# [How To] Bilderupload im Forum - Version 2.1



## Leandros (13. März 2011)

*Allgemein: *

Da das How-To veraltet ist, hier eine neue Version. Ich orientiere mich dabei an der alten von Klutten. Danke für die Vorlage 


*Inhalt:*
Der Bilderupload im Forum
              -  Variante 1
              -  Variante 2
-  Variante 3
Bilder als Vollbild einbinden
Deaktivieren des neuen Uploads

Bin ich in der Richtigen Sektion? Am besten wäre es, wenn mal jemand den Artikel in die Anleitungen Sektion Verschiebt. 
 Der Artikel ist momentan noch in Arbeit, es werden z.B noch Ankerlinks eingeführt. 

Wichtig:



			Dieser Inhalt steht nur eingeloggten Mitgliedern zur Verfügung.
        



Der Bilderupload im Forum:

Als erstes sehen wir das Formular zum schnellen erstellen eines neuen Forenposts. Dort klicken wir auf erweitert, um in die Erweiterte Ansicht zu wechseln. Text




			Dieser Inhalt steht nur eingeloggten Mitgliedern zur Verfügung.
        



Im erweiterten Formular klicken wir auf "Anhänge verwalten".




			Dieser Inhalt steht nur eingeloggten Mitgliedern zur Verfügung.
        



Daraufhin öffnet sich ein neues Fenster, wo der Upload stattfindet. In diesem Fenster klicken wir auf "Dateien Hochladen" [1], dann öffnet sich dieses kleine Fenster unter dem Button.
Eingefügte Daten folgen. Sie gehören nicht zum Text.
-- pv_equiv track=rewrite | github.com/jramaswami/Advent-Of-Code-2018 | 14/python/test_day14.py | parse_test_data
-- ===== SOURCE A (Python) =====
-- from collections import namedtuple
--
-- TickResult = namedtuple('TickResult', ['board', 'elf1_pos', 'elf2_pos'])
--
-- def parse_test_data(input_string):
--     "Parse the test data."
--     board = []
--     tokens = input_string.split()
--     elf1 = elf2 = 0
--     for index, token in enumerate(tokens):
--         token = token.strip()
--         if token[0] == "(":
--             score = int(token[1])
--             elf1 = index
--         elif token[0] == '[':
--             score = int(token[1])
--             elf2 = index
--         else:
--             score = int(token)
--         board.append(score)
--     return TickResult(board, elf1, elf2)
-- ===== SOURCE B (Python) =====
-- from collections import namedtuple
--
-- TickResult = namedtuple('TickResult', ['board', 'elf1_pos', 'elf2_pos'])
--
-- def parse_test_data(input_string):
--     "Parse the test data."
--     tokens = input_string.split()
--     board = [int(t[1]) if t[0] in "([" else int(t) for t in tokens]
--     elf1 = next((i for i, t in reversed(list(enumerate(tokens))) if t[0] == "("), 0)
--     elf2 = next((i for i, t in reversed(list(enumerate(tokens))) if t[0] == "["), 0)
--     return TickResult(board, elf1, elf2)
-- ===== Notes on version B (the rewrite author's own statement) =====
-- stated objective: alternative
-- what changed: Replaces A's single fused loop (board append + two elf-index accumulators with repeated reassignment) by three focused passes: a list comprehension for the board and, for each elf, one backward scan that takes the first matching index from the right (= A's last match), defaulting to 0.
-- outside the precondition, e.g. on parse_test_data('('): A raises IndexError, B raises IndexError; on parse_test_data('['): A raises IndexError, B raises IndexError
import Mathlib
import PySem

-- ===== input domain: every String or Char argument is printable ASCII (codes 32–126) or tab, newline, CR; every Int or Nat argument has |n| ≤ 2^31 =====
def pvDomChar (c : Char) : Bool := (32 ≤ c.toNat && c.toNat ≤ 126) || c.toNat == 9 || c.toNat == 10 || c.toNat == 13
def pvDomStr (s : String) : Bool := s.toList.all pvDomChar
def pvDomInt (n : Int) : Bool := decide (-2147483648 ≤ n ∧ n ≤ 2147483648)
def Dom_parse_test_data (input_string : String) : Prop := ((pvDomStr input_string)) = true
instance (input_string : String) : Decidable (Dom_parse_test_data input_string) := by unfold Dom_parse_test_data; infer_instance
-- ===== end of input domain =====

-- B replaces A's fused loop by three focused passes (board comprehension + one backward scan per elf); same cost, no speed claim.

-- ===== PORT A =====
-- loop body of A: state (board, elf1, elf2), element (index, token)
def pvTokA (st : List Int × Int × Int) (p : Int × List Char) : List Int × Int × Int :=
  let token := PySem.Chars.strip p.2
  if PySem.List.pyGet? token 0 = some '(' then
    (st.1 ++ [(PySem.Int.ofChars? [PySem.List.pyGetD token 1 ' ']).getD 0], p.1, st.2.2)
  else if PySem.List.pyGet? token 0 = some '[' then
    (st.1 ++ [(PySem.Int.ofChars? [PySem.List.pyGetD token 1 ' ']).getD 0], st.2.1, p.1)
  else
    (st.1 ++ [(PySem.Int.ofChars? token).getD 0], st.2.1, st.2.2)

def parse_test_data (input_string : String) : List Int × Int × Int :=
  (PySem.List.enumerate (PySem.Chars.split₀ input_string.toList) 0).foldl pvTokA ([], 0, 0)

-- ===== PORT B =====
-- board entry for one token: int(t[1]) if t[0] in "([" else int(t)
def pvScoreB (t : List Char) : Int :=
  if PySem.Chars.isIn [PySem.List.pyGetD t 0 ' '] ['(', '['] then
    (PySem.Int.ofChars? [PySem.List.pyGetD t 1 ' ']).getD 0
  else
    (PySem.Int.ofChars? t).getD 0

-- next((i for i, t in reversed(list(enumerate(tokens))) if t[0] == c), 0)
def pvFindRev (en : List (Int × List Char)) (c : Char) : Int :=
  ((en.reverse.find? (fun p => PySem.List.pyGetD p.2 0 ' ' == c)).map (·.1)).getD 0

def parse_test_data_alt (input_string : String) : List Int × Int × Int :=
  let tokens := PySem.Chars.split₀ input_string.toList
  let en := PySem.List.enumerate tokens 0
  (tokens.map pvScoreB, pvFindRev en '(', pvFindRev en '[')

-- ===== PRECONDITION & SPEC =====
-- a token is accepted by A without raising: after '(' or '[' there must be a second
-- character parsed by int(); any other token must parse by int() as a whole
def pvTokOk (t : List Char) : Bool :=
  if PySem.List.pyGet? t 0 = some '(' ∨ PySem.List.pyGet? t 0 = some '[' then
    decide (2 ≤ t.length) && (PySem.Int.ofChars? [PySem.List.pyGetD t 1 ' ']).isSome
  else
    (PySem.Int.ofChars? t).isSome

-- Pre_ excludes exactly the inputs where Python A raises (IndexError on a bare '('/'[' token, ValueError from int())
def Pre_parse_test_data (input_string : String) : Prop :=
  ∀ t ∈ PySem.Chars.split₀ input_string.toList, pvTokOk t = true
instance (input_string : String) : Decidable (Pre_parse_test_data input_string) := by
  unfold Pre_parse_test_data; infer_instance

def pvWitness_parse_test_data : String := "3 (7) 10 [5]"

def Spec_parse_test_data (input_string : String) (out : List Int × Int × Int) : Prop :=
  out = parse_test_data_alt input_string
instance (input_string : String) (out : List Int × Int × Int) : Decidable (Spec_parse_test_data input_string out) := by
  unfold Spec_parse_test_data; infer_instance

-- ===== CLAIM (what is proved, stated in full; the proofs are below) =====
def Claim_equal_parse_test_data : Prop := ∀ (input_string : String), Dom_parse_test_data input_string → Pre_parse_test_data input_string → Spec_parse_test_data input_string (parse_test_data input_string)

-- ===== LEMMAS AND PROOFS =====

-- tokens produced by split() are nonempty and contain no whitespace (invariant of split₀.go)
theorem pv_go_wf (s : List Char) : ∀ (cur : List Char) (acc : List (List Char)),
    (∀ c ∈ cur, PySem.Chars.isspace c = false) →
    (∀ t ∈ acc, t ≠ [] ∧ ∀ c ∈ t, PySem.Chars.isspace c = false) →
    ∀ t ∈ PySem.Chars.split₀.go s cur acc, t ≠ [] ∧ ∀ c ∈ t, PySem.Chars.isspace c = false := by
  induction s with
  | nil =>
    intro cur acc hcur hacc t ht
    by_cases hc : cur = []
    · subst hc; simp [PySem.Chars.split₀.go] at ht
      exact hacc t (by simpa using ht)
    · simp [PySem.Chars.split₀.go, List.isEmpty_iff, hc] at ht
      rcases ht with ht | ht
      · exact hacc t (by simpa using ht)
      · subst ht
        refine ⟨by simpa using hc, ?_⟩
        intro c hc'; exact hcur c (by simpa using hc')
  | cons a rest ih =>
    intro cur acc hcur hacc t ht
    by_cases hs : PySem.Chars.isspace a = true
    · by_cases hc : cur = []
      · subst hc
        simp only [PySem.Chars.split₀.go, hs, if_pos, List.isEmpty_nil] at ht
        exact ih [] acc (by simp) hacc t ht
      · simp only [PySem.Chars.split₀.go, hs, if_pos] at ht
        rw [if_neg (by simpa [List.isEmpty_iff] using hc)] at ht
        refine ih [] _ (by simp) ?_ t ht
        intro u hu
        rcases List.mem_cons.mp hu with h | h
        · subst h
          exact ⟨by simpa using hc, fun c hcc => hcur c (by simpa using hcc)⟩
        · exact hacc u h
    · simp only [PySem.Chars.split₀.go, hs] at ht
      rw [if_neg (by simp [hs])] at ht
      refine ih (a :: cur) acc ?_ hacc t ht
      intro c hc
      rcases List.mem_cons.mp hc with h | h
      · subst h; simpa using hs
      · exact hcur c h

theorem pv_split₀_wf (s : List Char) :
    ∀ t ∈ PySem.Chars.split₀ s, t ≠ [] ∧ ∀ c ∈ t, PySem.Chars.isspace c = false := by
  have := pv_go_wf s [] [] (by simp) (by simp)
  simpa [PySem.Chars.split₀] using this

theorem pv_dropWhile_eq_self (p : Char → Bool) (l : List Char) (h : ∀ c ∈ l, p c = false) :
    l.dropWhile p = l := by
  induction l with
  | nil => rfl
  | cons a t ih => simp [List.dropWhile, h a (by simp)]

theorem pv_strip_eq (t : List Char) (h : ∀ c ∈ t, PySem.Chars.isspace c = false) :
    PySem.Chars.strip t = t := by
  unfold PySem.Chars.strip PySem.Chars.lstrip PySem.Chars.rstrip
  rw [pv_dropWhile_eq_self _ t h, pv_dropWhile_eq_self _ t.reverse (fun c hc => h c (by simpa using hc)),
      List.reverse_reverse]

-- backward first-match with an arbitrary default (pvFindRev = pvElf · · 0)
def pvElf (en : List (Int × List Char)) (c : Char) (d : Int) : Int :=
  ((en.reverse.find? (fun p => PySem.List.pyGetD p.2 0 ' ' == c)).map (·.1)).getD d

theorem pvElf_cons (x : Int × List Char) (l : List (Int × List Char)) (c : Char) (d : Int) :
    pvElf (x :: l) c d = pvElf l c (if PySem.List.pyGetD x.2 0 ' ' == c then x.1 else d) := by
  unfold pvElf
  rw [List.reverse_cons, List.find?_append]
  cases h : l.reverse.find? (fun p => PySem.List.pyGetD p.2 0 ' ' == c) <;>
    by_cases hx : PySem.List.pyGetD x.2 0 ' ' == c <;> simp [hx, List.find?]

theorem pv_isIn_pair (c : Char) :
    PySem.Chars.isIn [c] ['(', '['] = (c == '(' || c == '[') := by
  by_cases h1 : c = '('
  · subst h1; decide
  by_cases h2 : c = '['
  · subst h2; decide
  have hmem : c ∉ ['(', '['] := by simp [h1, h2]
  have hni : ¬ ([c] <:+: ['(', '[']) := fun hinf => hmem ((List.singleton_infix_iff c _).mp hinf)
  have hf : PySem.Chars.isIn [c] ['(', '['] = false := by
    cases hb : PySem.Chars.isIn [c] ['(', '[']
    · rfl
    · exact absurd ((PySem.Chars.isIn_iff_infix _ _).mp hb) hni
  simp [hf, h1, h2]

-- the fused loop of A computes the board comprehension and the two backward scans of B
theorem pv_fold_eq (ts : List (List Char)) : ∀ (i : Int) (b : List Int) (e1 e2 : Int),
    (∀ t ∈ ts, t ≠ [] ∧ ∀ c ∈ t, PySem.Chars.isspace c = false) →
    (PySem.List.enumerate ts i).foldl pvTokA (b, e1, e2) =
      (b ++ ts.map pvScoreB,
       pvElf (PySem.List.enumerate ts i) '(' e1,
       pvElf (PySem.List.enumerate ts i) '[' e2) := by
  induction ts with
  | nil => intro i b e1 e2 _; simp [PySem.List.enumerate_nil, pvElf]
  | cons t rest ih =>
    intro i b e1 e2 hwf
    obtain ⟨hne, hns⟩ := hwf t (by simp)
    obtain ⟨ch, tl, rfl⟩ := List.exists_cons_of_ne_nil hne
    have hrest : ∀ u ∈ rest, u ≠ [] ∧ ∀ c ∈ u, PySem.Chars.isspace c = false :=
      fun u hu => hwf u (List.mem_cons_of_mem _ hu)
    rw [PySem.List.enumerate_cons]
    rw [List.foldl_cons]
    have hstrip : PySem.Chars.strip (ch :: tl) = ch :: tl := pv_strip_eq _ hns
    rw [pvElf_cons, pvElf_cons]
    simp only [pvTokA, hstrip, PySem.List.pyGet?_zero_cons, PySem.List.pyGetD_zero_cons]
    by_cases h1 : ch = '('
    · subst h1
      simp only [Option.some.injEq, if_neg (by decide : ¬ ('(' = '[')),
        beq_self_eq_true, if_true]
      rw [ih (i + 1) _ _ _ hrest]
      simp [pvScoreB, pv_isIn_pair]
    · by_cases h2 : ch = '['
      · subst h2
        rw [if_neg (by simp), if_pos rfl]
        rw [ih (i + 1) _ _ _ hrest]
        simp [pvScoreB, pv_isIn_pair]
      · rw [if_neg (by simp [h1]), if_neg (by simp [h2])]
        rw [ih (i + 1) _ _ _ hrest]
        simp [pvScoreB, pv_isIn_pair, h1, h2]

-- ===== VERDICT (by name: the statement is the Claim_ definition above) =====
theorem parse_test_data_spec : Claim_equal_parse_test_data := by
  intro s _ _
  unfold Spec_parse_test_data parse_test_data parse_test_data_alt
  rw [pv_fold_eq _ 0 [] 0 0 (pv_split₀_wf s.toList)]
  rfl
Dort wiederum müsst ihr auf "Dateien auswählen" [2] gehen und eine Datei via Explorer auswählen.




			Dieser Inhalt steht nur eingeloggten Mitgliedern zur Verfügung.
        



Wenn ihr eine Datei ausgewählt habt, dann klickt auf "Bild Hochladen".



			Dieser Inhalt steht nur eingeloggten Mitgliedern zur Verfügung.
        



Nun erscheint das Bild in euren Upload und unten in dem kleinen Abschnitt zum Einfügen der Bilder in den Post. Wählt den Hacken bei [1] aus und klickt auf [2] "An Cursorposition einfügen (1)". Die eins in Klammern, steht für die Ausgewählten Bilder. Wenn ihr eure Bilder unten in dem Feld verharren lässt, dann werden sie als Anhang in eurem Post wie im Alten Forum angezeigt. 
 



			Dieser Inhalt steht nur eingeloggten Mitgliedern zur Verfügung.
        



Zurück zum Inhaltsverzeichnis​ Nun gibt es zwei Möglichkeiten. An dieser stelle ist das Forum etwas verbuggt. Entweder seht ihr nun eine Miniatur ansicht eures Bildes, oder einen BB-Code. 
Hier könnt ihr zu den drei Varianten auswählen. 

- Variante 1
              - Variante 2
- Variante 3
 
*Variante 1: *

Wenn ihr mit der Maus über das Bild Hovert, dann erscheint ein kleiner Bleistift oben Links. Dort könnt ihr drauf klicken. 



			Dieser Inhalt steht nur eingeloggten Mitgliedern zur Verfügung.
        



Es öffnet sich ein weiteres Fenster, in dem ihr die Attribute es Bildes verändern könnt. 




			Dieser Inhalt steht nur eingeloggten Mitgliedern zur Verfügung.
        



Zurück zum Inhaltsverzeichnis​* Variante 2: 

*Ihr seht das Bild unter Anhänge. [1] Der BB-Code erscheint. [2] Nun ist das Bild als Thumbnail Eingebunden. Wenn wir es nun in Original Größe haben wollen, gehen wir so vor. Klickt auf Vorschau. [3]



			Dieser Inhalt steht nur eingeloggten Mitgliedern zur Verfügung.
        


 
Nun seht ihr das Bild, in der Vorschau, als Thumbnail. Klickt drauf, dann öffnet es sich in einem Neuen Tab.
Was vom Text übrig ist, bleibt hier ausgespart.